=== DATA TO PROCESS ===

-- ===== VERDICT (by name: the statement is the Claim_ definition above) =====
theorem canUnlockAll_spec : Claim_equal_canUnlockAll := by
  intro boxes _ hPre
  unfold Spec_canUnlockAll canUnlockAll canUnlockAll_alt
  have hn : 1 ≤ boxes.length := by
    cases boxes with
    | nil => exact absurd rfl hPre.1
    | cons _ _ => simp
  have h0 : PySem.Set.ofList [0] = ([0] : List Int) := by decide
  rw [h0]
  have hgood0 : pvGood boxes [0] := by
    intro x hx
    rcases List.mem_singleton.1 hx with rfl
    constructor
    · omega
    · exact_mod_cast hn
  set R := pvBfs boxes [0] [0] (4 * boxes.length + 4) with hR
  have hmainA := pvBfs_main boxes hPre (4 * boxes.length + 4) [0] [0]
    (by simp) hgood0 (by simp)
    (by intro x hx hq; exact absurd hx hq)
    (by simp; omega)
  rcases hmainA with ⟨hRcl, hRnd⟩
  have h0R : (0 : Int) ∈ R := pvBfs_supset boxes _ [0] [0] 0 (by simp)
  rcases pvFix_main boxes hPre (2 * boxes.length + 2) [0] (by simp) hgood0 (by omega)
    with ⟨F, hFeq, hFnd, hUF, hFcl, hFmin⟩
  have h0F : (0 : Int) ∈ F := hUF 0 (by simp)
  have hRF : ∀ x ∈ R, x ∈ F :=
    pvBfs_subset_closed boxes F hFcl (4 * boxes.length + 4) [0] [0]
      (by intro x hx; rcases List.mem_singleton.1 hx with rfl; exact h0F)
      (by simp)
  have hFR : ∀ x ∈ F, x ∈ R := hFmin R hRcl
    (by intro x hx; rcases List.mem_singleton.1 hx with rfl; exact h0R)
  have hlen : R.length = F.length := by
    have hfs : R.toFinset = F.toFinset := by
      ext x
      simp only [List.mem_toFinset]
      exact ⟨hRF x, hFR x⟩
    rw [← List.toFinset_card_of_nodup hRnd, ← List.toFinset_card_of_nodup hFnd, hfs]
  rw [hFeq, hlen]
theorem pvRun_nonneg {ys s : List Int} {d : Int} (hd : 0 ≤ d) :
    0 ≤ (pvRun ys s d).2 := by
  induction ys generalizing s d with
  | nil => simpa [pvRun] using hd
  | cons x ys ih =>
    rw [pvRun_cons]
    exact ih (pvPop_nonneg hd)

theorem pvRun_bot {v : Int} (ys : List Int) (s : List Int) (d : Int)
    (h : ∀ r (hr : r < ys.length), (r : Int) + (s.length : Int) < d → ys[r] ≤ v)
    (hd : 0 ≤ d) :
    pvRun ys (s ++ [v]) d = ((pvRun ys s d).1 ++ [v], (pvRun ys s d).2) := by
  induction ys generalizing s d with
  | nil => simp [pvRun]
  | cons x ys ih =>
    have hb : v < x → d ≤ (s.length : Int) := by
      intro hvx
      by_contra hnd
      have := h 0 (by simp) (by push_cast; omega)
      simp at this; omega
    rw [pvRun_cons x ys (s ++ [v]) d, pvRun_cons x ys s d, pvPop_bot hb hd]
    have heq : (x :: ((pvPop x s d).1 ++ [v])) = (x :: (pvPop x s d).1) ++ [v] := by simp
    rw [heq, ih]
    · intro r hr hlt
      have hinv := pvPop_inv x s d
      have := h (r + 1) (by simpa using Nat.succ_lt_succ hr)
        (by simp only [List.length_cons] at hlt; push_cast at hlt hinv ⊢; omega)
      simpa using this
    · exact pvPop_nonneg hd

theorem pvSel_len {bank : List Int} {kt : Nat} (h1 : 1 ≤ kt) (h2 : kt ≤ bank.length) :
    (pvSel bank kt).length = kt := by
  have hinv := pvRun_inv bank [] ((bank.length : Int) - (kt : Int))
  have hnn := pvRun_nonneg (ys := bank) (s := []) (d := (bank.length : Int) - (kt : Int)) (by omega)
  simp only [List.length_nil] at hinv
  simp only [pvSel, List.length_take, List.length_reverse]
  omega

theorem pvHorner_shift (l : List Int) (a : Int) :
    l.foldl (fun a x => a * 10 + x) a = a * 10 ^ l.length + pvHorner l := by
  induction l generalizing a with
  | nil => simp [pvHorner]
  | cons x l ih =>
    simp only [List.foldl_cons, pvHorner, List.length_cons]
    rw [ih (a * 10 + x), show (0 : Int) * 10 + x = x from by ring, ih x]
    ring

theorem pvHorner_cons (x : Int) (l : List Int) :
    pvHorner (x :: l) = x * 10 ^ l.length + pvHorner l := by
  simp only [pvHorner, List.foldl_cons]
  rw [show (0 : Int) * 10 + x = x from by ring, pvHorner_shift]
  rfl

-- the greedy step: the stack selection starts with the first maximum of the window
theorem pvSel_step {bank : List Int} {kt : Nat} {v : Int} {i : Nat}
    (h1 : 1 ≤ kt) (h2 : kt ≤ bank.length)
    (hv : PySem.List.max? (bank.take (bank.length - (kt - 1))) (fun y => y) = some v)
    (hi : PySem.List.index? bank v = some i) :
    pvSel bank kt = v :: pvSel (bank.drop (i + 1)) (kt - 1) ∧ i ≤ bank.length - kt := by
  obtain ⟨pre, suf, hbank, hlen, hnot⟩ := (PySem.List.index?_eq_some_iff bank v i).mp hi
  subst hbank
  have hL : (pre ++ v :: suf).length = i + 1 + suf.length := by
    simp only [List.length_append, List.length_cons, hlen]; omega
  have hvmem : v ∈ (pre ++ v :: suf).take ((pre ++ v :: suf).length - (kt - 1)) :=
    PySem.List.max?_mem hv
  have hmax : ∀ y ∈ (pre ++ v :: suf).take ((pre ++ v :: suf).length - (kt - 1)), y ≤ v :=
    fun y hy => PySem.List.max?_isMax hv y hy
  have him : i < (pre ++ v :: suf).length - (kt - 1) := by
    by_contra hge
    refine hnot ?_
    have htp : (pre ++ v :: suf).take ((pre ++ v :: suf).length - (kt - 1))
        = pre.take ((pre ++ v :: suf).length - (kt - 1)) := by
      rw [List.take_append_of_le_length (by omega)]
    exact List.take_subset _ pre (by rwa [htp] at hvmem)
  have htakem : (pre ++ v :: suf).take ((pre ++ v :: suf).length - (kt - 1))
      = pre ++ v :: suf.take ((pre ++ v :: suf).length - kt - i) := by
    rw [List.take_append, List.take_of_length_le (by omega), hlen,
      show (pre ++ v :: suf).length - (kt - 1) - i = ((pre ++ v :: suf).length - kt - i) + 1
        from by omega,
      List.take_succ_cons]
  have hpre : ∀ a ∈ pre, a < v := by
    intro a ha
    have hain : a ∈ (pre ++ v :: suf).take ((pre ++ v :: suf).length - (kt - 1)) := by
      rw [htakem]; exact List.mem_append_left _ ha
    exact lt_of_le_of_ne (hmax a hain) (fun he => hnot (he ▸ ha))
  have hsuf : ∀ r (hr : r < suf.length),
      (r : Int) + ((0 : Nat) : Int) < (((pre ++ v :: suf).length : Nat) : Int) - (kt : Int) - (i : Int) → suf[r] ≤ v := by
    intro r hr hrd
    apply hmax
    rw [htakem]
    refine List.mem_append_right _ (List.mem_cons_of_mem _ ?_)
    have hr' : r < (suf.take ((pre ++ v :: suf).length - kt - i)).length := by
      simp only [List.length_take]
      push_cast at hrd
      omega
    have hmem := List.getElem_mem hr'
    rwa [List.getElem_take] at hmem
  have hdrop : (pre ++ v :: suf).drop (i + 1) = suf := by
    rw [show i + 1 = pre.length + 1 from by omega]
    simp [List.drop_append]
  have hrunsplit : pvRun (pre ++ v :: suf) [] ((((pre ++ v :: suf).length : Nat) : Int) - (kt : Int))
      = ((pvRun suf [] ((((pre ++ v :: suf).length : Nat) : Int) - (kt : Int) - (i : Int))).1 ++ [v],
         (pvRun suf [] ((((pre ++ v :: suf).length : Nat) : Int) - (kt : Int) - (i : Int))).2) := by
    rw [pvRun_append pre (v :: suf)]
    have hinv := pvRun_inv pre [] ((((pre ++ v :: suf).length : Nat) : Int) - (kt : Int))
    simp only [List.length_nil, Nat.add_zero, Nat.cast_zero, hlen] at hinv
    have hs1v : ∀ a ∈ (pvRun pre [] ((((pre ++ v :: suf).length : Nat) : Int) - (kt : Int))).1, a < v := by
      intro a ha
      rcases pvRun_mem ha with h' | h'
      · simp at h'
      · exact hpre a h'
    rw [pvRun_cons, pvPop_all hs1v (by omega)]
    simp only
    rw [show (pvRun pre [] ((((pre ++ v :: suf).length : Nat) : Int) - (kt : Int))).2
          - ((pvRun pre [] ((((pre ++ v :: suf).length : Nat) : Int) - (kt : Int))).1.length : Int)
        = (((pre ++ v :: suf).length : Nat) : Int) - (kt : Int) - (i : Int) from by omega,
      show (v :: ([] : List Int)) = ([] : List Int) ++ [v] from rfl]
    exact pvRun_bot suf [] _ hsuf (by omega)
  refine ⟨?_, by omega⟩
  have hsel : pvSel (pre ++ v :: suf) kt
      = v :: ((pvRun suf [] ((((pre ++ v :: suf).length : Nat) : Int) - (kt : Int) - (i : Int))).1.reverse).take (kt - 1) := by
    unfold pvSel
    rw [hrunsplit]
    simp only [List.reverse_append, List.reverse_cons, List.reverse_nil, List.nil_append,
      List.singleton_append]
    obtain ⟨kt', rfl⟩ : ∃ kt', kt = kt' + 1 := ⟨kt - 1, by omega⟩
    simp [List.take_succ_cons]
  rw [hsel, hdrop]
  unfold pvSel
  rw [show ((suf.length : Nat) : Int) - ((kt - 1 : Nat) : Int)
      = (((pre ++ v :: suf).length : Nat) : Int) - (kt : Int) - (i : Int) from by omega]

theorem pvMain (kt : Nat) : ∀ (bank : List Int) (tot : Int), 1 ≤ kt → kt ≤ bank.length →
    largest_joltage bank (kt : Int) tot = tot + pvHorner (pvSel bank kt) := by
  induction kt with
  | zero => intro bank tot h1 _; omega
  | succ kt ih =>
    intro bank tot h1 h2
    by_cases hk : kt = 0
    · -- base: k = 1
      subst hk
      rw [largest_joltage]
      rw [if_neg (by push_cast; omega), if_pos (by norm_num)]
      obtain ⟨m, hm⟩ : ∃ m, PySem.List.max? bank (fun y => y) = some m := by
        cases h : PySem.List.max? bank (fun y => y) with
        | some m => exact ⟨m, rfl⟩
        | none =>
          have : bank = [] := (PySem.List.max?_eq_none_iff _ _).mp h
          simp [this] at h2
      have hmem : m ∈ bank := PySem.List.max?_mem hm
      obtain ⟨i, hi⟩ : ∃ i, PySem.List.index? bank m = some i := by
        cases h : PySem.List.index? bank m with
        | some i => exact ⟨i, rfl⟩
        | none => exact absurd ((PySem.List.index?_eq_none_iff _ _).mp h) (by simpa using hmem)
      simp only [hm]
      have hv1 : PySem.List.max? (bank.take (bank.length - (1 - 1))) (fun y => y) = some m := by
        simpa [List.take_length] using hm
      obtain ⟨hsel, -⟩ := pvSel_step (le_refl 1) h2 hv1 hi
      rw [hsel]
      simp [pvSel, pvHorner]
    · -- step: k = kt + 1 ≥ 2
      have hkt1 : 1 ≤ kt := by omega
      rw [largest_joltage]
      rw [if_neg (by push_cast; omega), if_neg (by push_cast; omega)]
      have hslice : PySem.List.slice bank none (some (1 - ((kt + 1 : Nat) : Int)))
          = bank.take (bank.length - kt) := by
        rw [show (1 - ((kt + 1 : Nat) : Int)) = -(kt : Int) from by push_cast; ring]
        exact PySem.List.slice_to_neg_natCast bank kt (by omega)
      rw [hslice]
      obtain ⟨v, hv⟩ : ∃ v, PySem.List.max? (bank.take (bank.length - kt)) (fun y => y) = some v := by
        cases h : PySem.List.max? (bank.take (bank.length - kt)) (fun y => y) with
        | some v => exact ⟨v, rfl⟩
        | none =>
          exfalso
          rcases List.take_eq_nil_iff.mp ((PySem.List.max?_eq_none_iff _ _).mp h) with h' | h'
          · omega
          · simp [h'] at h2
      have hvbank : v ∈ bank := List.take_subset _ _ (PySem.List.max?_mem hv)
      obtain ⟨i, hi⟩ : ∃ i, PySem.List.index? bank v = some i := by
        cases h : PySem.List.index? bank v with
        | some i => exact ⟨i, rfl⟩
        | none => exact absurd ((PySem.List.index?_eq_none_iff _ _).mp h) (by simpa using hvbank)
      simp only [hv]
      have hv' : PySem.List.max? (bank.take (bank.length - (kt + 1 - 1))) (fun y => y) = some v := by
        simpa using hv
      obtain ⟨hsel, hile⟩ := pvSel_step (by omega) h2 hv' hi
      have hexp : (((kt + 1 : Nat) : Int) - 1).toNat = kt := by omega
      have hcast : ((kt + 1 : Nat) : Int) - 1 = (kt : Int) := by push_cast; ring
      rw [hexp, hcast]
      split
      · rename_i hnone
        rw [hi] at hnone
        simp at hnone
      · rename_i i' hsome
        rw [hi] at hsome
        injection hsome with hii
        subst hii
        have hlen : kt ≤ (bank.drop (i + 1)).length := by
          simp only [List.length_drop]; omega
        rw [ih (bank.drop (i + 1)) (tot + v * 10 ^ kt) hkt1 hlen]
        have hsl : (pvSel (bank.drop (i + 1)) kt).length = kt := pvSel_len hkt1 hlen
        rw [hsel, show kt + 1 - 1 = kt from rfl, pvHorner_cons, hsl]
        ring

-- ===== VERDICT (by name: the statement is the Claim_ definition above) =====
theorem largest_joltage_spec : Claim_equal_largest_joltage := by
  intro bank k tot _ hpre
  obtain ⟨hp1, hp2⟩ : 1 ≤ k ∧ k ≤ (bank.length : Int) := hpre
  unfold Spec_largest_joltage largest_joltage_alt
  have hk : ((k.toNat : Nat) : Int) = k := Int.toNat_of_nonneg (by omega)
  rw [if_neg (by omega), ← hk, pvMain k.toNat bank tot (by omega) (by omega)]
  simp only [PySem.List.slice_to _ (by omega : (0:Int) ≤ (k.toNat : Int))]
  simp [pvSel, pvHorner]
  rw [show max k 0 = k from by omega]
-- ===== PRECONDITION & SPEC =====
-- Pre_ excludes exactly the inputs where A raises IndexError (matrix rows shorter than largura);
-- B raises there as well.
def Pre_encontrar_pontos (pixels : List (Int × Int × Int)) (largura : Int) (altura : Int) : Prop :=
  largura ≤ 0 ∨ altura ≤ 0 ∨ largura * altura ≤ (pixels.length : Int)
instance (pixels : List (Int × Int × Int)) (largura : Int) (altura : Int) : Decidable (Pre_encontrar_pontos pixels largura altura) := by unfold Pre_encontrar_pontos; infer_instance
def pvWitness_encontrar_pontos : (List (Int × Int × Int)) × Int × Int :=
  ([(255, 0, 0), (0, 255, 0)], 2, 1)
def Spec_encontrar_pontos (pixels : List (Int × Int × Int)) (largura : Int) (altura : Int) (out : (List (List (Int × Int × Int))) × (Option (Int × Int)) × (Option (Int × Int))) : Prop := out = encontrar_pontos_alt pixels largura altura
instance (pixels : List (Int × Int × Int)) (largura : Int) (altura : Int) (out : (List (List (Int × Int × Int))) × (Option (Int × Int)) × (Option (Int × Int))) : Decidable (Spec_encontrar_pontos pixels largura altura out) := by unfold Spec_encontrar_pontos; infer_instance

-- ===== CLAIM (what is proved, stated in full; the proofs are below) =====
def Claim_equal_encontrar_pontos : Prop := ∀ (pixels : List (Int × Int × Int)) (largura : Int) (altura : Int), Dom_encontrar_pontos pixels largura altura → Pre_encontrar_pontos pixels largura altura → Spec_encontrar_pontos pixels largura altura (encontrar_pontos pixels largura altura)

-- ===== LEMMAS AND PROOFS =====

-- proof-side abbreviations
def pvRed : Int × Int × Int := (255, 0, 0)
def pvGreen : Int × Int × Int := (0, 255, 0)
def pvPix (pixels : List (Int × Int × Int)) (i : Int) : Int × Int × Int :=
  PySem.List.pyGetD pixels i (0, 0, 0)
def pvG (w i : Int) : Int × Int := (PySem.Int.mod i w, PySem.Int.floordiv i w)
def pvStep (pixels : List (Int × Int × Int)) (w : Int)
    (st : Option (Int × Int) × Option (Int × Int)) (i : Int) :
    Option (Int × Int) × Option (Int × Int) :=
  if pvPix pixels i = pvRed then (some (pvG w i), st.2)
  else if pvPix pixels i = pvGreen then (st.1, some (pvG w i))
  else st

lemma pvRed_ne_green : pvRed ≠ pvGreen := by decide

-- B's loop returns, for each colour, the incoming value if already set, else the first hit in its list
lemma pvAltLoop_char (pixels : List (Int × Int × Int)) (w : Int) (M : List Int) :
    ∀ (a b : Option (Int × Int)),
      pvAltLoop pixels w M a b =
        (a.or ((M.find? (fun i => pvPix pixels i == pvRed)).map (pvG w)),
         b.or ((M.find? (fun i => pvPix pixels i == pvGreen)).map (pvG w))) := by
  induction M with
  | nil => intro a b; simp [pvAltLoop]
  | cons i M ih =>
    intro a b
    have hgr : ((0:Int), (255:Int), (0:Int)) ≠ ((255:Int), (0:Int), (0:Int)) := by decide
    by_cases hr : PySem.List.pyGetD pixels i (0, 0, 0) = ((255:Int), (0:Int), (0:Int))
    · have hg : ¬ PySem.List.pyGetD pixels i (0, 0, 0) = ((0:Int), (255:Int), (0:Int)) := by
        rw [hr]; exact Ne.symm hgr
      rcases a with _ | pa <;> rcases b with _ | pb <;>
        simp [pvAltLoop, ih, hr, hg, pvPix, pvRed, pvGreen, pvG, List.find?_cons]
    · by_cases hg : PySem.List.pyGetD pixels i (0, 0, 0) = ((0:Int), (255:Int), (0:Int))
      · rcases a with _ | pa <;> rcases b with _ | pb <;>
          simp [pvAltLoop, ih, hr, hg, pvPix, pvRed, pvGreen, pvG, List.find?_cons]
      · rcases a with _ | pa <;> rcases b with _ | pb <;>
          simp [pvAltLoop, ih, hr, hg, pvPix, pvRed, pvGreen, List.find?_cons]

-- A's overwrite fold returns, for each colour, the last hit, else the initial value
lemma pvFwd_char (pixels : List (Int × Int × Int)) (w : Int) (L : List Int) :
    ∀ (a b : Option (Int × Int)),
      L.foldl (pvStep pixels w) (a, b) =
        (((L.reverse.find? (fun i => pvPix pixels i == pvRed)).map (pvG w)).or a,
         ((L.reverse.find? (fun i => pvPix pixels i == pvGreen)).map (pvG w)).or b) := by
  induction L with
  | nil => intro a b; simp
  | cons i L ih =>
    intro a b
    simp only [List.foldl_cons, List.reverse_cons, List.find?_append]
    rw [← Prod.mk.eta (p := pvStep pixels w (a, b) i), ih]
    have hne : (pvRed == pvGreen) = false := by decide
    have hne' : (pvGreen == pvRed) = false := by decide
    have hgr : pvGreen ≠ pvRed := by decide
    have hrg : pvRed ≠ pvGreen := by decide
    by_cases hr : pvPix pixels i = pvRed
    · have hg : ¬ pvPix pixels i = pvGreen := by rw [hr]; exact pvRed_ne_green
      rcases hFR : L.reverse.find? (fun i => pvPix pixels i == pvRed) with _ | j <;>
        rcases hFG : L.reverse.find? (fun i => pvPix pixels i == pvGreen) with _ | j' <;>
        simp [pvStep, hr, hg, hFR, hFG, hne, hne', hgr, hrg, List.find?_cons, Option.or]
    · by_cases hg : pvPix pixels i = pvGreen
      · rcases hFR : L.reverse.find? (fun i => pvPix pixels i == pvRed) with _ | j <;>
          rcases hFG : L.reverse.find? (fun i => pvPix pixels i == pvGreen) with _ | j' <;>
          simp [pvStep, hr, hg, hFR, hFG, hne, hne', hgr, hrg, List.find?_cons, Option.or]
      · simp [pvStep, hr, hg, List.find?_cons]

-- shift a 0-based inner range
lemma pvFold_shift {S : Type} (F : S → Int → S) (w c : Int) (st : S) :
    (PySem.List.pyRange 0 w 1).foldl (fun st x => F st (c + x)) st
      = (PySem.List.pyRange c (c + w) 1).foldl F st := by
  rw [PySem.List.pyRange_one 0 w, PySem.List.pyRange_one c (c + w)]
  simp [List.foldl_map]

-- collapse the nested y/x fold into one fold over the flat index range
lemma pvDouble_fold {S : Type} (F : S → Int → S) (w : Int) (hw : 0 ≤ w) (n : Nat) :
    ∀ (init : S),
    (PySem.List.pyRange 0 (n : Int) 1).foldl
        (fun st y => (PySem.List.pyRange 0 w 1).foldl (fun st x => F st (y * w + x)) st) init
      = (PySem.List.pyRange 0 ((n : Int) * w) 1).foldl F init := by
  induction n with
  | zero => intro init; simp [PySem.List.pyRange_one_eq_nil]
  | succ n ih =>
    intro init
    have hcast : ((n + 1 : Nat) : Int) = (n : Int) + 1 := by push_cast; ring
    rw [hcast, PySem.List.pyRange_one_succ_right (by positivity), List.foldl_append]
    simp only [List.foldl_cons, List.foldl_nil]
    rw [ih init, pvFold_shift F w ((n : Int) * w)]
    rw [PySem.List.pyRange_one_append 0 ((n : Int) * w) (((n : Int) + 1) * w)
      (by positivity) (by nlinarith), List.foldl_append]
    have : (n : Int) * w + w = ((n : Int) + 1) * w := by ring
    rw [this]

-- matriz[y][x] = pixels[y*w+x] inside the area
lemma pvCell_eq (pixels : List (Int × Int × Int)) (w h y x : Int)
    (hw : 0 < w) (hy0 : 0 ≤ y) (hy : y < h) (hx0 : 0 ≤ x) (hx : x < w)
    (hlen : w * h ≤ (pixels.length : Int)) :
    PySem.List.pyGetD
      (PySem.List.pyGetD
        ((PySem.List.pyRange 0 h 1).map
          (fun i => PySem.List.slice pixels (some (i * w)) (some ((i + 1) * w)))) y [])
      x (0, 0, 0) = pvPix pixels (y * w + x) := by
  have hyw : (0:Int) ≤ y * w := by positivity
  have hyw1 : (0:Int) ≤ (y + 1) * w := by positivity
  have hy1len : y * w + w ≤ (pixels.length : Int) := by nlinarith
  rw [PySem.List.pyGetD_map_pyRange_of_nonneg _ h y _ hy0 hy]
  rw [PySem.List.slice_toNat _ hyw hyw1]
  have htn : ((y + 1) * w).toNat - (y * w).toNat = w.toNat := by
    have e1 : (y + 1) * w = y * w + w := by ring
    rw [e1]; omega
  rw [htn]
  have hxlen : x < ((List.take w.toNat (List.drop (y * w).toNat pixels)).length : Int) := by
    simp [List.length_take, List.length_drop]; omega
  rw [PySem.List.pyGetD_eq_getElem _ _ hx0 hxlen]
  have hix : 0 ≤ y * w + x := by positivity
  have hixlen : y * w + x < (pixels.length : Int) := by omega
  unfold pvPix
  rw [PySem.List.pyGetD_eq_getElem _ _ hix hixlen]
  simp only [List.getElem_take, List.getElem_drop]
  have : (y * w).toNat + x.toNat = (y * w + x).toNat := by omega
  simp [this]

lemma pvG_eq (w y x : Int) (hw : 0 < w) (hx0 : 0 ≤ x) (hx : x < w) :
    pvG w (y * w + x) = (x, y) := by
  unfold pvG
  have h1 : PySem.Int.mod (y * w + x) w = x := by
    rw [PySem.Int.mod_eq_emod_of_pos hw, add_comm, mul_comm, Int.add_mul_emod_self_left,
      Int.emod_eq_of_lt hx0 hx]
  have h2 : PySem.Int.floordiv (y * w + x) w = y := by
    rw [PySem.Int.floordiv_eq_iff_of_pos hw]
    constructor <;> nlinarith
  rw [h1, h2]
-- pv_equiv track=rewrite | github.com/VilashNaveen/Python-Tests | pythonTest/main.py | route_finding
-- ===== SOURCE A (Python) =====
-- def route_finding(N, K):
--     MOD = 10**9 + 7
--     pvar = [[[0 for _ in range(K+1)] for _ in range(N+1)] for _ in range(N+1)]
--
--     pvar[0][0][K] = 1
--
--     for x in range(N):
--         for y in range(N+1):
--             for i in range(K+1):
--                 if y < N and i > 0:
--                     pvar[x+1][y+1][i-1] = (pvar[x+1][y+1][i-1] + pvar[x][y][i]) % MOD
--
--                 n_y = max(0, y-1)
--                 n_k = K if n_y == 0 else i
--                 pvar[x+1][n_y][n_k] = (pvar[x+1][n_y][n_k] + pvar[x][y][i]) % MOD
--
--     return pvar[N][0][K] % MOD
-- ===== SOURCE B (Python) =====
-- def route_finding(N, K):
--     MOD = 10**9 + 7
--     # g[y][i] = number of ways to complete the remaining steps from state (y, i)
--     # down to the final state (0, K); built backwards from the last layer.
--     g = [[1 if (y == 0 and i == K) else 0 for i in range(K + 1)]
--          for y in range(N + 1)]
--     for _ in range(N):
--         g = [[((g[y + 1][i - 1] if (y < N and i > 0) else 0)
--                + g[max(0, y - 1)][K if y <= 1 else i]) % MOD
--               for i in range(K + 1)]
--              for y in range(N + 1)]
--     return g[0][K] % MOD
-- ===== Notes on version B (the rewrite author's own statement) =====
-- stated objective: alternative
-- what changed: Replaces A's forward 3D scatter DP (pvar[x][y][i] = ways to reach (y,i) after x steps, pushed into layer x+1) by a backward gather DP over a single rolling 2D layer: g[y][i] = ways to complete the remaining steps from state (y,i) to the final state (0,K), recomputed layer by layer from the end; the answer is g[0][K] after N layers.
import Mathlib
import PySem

===

(DIRECTIONS FOR THIS TASK): Copy the lines above exactly, beginning at the line that has "h1 _; omega" and stopping after the line that has "rw [hslice]", and omit the rest.

(SOLUTION BELOW):
  | zero => intro bank tot h1 _; omega
  | succ kt ih =>
    intro bank tot h1 h2
    by_cases hk : kt = 0
    · -- base: k = 1
      subst hk
      rw [largest_joltage]
      rw [if_neg (by push_cast; omega), if_pos (by norm_num)]
      obtain ⟨m, hm⟩ : ∃ m, PySem.List.max? bank (fun y => y) = some m := by
        cases h : PySem.List.max? bank (fun y => y) with
        | some m => exact ⟨m, rfl⟩
        | none =>
          have : bank = [] := (PySem.List.max?_eq_none_iff _ _).mp h
          simp [this] at h2
      have hmem : m ∈ bank := PySem.List.max?_mem hm
      obtain ⟨i, hi⟩ : ∃ i, PySem.List.index? bank m = some i := by
        cases h : PySem.List.index? bank m with
        | some i => exact ⟨i, rfl⟩
        | none => exact absurd ((PySem.List.index?_eq_none_iff _ _).mp h) (by simpa using hmem)
      simp only [hm]
      have hv1 : PySem.List.max? (bank.take (bank.length - (1 - 1))) (fun y => y) = some m := by
        simpa [List.take_length] using hm
      obtain ⟨hsel, -⟩ := pvSel_step (le_refl 1) h2 hv1 hi
      rw [hsel]
      simp [pvSel, pvHorner]
    · -- step: k = kt + 1 ≥ 2
      have hkt1 : 1 ≤ kt := by omega
      rw [largest_joltage]
      rw [if_neg (by push_cast; omega), if_neg (by push_cast; omega)]
      have hslice : PySem.List.slice bank none (some (1 - ((kt + 1 : Nat) : Int)))
          = bank.take (bank.length - kt) := by
        rw [show (1 - ((kt + 1 : Nat) : Int)) = -(kt : Int) from by push_cast; ring]
        exact PySem.List.slice_to_neg_natCast bank kt (by omega)
      rw [hslice]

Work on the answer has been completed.